> [Given records]:
===============
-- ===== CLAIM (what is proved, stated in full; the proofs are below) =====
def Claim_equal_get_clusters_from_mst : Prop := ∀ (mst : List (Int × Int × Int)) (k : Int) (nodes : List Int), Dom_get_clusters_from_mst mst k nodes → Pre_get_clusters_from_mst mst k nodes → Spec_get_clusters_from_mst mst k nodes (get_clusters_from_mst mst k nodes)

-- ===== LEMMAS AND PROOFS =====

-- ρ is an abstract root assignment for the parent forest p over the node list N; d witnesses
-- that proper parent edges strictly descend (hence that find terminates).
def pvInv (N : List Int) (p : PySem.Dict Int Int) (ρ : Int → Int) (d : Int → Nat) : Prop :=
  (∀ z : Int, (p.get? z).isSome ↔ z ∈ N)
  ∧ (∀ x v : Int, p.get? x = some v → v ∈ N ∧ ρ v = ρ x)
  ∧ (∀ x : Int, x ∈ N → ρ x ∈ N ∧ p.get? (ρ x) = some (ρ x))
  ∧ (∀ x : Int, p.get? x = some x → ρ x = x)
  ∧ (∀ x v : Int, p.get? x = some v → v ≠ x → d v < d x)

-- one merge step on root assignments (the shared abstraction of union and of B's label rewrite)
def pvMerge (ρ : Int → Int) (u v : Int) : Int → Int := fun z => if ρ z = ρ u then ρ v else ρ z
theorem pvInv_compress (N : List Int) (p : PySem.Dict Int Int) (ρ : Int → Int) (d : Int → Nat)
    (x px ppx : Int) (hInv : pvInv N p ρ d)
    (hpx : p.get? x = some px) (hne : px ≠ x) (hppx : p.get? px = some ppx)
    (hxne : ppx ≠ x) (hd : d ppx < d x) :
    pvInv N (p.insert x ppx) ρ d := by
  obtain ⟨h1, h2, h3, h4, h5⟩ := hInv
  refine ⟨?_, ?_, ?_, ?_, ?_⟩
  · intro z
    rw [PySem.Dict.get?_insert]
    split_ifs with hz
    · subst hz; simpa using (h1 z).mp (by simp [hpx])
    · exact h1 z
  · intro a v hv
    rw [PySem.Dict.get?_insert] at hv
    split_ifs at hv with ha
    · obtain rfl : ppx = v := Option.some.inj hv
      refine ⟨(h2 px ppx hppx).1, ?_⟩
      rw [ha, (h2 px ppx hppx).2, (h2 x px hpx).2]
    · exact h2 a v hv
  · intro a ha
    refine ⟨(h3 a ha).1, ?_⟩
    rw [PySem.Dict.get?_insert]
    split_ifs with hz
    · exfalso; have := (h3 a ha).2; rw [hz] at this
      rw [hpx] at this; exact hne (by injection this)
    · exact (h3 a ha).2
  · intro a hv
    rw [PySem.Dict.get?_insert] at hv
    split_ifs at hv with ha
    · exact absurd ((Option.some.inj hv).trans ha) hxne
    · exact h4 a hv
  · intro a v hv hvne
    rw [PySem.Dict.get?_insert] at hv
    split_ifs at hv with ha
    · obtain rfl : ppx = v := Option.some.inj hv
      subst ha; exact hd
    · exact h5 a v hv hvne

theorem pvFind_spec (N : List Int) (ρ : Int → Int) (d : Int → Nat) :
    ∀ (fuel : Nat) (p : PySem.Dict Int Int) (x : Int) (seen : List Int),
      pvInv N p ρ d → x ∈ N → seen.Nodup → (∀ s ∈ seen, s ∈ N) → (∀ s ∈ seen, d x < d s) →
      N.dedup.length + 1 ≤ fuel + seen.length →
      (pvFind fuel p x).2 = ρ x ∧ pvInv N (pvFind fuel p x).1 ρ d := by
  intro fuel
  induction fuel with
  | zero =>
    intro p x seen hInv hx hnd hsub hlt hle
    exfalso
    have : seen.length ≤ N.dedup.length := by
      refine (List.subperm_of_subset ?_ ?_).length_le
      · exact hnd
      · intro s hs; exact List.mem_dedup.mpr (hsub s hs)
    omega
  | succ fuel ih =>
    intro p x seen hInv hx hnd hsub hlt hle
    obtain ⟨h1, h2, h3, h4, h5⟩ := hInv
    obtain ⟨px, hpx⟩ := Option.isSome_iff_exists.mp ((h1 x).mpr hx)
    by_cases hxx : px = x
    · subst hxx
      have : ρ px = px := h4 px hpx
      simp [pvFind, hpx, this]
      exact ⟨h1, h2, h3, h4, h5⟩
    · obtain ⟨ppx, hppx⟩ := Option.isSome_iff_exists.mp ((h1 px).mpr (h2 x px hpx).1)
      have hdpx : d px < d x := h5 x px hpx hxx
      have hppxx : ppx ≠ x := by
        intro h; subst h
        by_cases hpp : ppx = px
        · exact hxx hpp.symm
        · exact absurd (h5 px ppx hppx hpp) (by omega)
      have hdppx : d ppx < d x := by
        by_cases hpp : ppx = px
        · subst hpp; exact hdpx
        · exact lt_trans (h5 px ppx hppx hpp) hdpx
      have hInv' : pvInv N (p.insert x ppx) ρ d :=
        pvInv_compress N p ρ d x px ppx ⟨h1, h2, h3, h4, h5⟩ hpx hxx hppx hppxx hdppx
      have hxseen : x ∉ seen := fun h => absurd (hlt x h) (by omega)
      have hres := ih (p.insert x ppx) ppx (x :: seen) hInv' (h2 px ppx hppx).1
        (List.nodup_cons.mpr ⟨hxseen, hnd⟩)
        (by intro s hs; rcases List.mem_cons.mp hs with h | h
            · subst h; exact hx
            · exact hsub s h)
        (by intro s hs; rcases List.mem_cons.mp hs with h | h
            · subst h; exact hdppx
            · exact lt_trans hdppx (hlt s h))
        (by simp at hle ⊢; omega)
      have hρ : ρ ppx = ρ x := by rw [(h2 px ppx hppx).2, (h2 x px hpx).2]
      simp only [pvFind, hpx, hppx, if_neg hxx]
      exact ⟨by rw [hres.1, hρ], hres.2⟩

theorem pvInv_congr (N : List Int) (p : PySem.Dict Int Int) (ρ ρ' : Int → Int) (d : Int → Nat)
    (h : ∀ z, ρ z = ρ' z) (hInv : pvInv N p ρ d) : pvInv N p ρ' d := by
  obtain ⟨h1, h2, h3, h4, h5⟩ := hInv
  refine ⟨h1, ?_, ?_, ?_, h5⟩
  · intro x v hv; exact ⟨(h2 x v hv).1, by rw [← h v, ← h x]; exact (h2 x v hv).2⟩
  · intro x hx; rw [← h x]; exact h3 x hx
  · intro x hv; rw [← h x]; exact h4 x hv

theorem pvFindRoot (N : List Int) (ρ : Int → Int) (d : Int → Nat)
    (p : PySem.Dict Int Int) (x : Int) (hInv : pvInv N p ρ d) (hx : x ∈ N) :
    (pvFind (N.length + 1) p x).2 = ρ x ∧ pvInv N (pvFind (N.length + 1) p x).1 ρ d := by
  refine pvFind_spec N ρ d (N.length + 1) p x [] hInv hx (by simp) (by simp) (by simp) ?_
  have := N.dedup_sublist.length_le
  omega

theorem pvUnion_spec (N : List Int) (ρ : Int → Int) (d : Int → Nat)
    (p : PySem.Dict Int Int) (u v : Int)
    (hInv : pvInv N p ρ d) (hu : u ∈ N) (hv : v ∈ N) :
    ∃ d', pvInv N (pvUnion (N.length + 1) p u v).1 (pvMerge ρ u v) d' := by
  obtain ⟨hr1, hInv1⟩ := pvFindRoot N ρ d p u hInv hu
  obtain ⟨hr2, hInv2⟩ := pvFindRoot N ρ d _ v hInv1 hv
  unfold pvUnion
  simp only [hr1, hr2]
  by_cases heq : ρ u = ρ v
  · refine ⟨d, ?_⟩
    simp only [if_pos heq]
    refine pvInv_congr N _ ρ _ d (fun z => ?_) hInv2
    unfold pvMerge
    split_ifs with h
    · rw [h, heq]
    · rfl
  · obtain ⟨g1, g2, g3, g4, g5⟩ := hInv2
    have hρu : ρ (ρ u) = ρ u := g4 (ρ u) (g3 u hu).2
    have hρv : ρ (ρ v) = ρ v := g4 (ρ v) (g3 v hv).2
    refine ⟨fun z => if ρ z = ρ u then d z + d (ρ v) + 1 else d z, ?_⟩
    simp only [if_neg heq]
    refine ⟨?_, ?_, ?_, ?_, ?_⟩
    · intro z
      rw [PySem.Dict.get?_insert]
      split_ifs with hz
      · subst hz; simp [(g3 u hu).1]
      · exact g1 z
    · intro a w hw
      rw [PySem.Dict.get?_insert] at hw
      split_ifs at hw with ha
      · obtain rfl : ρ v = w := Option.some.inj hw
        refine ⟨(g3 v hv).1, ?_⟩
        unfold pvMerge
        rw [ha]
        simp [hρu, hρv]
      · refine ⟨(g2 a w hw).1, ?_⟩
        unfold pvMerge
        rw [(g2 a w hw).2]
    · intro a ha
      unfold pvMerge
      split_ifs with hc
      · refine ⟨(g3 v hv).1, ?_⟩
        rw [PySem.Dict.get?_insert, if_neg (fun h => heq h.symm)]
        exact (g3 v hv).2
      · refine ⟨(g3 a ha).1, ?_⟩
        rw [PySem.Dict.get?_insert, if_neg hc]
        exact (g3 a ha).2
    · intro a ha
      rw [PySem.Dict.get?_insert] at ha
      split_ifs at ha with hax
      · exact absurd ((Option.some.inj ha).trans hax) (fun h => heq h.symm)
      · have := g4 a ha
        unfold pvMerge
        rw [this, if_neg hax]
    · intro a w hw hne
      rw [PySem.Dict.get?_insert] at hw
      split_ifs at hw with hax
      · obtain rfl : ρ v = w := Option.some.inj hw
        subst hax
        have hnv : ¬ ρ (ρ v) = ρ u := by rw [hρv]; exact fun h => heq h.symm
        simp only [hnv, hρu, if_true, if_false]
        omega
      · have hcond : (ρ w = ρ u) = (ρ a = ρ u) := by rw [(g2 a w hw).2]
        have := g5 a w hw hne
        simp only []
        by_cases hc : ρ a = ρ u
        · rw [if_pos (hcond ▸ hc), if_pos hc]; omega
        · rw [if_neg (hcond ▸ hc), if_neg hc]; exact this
===============
> [What to work on]:
Output only the lines from the one with "simp only [hnv, hρu, if_true, if_false]" through the last line of the entries above; please keep them exact.

> [Answer]:
        simp only [hnv, hρu, if_true, if_false]
        omega
      · have hcond : (ρ w = ρ u) = (ρ a = ρ u) := by rw [(g2 a w hw).2]
        have := g5 a w hw hne
        simp only []
        by_cases hc : ρ a = ρ u
        · rw [if_pos (hcond ▸ hc), if_pos hc]; omega
        · rw [if_neg (hcond ▸ hc), if_neg hc]; exact this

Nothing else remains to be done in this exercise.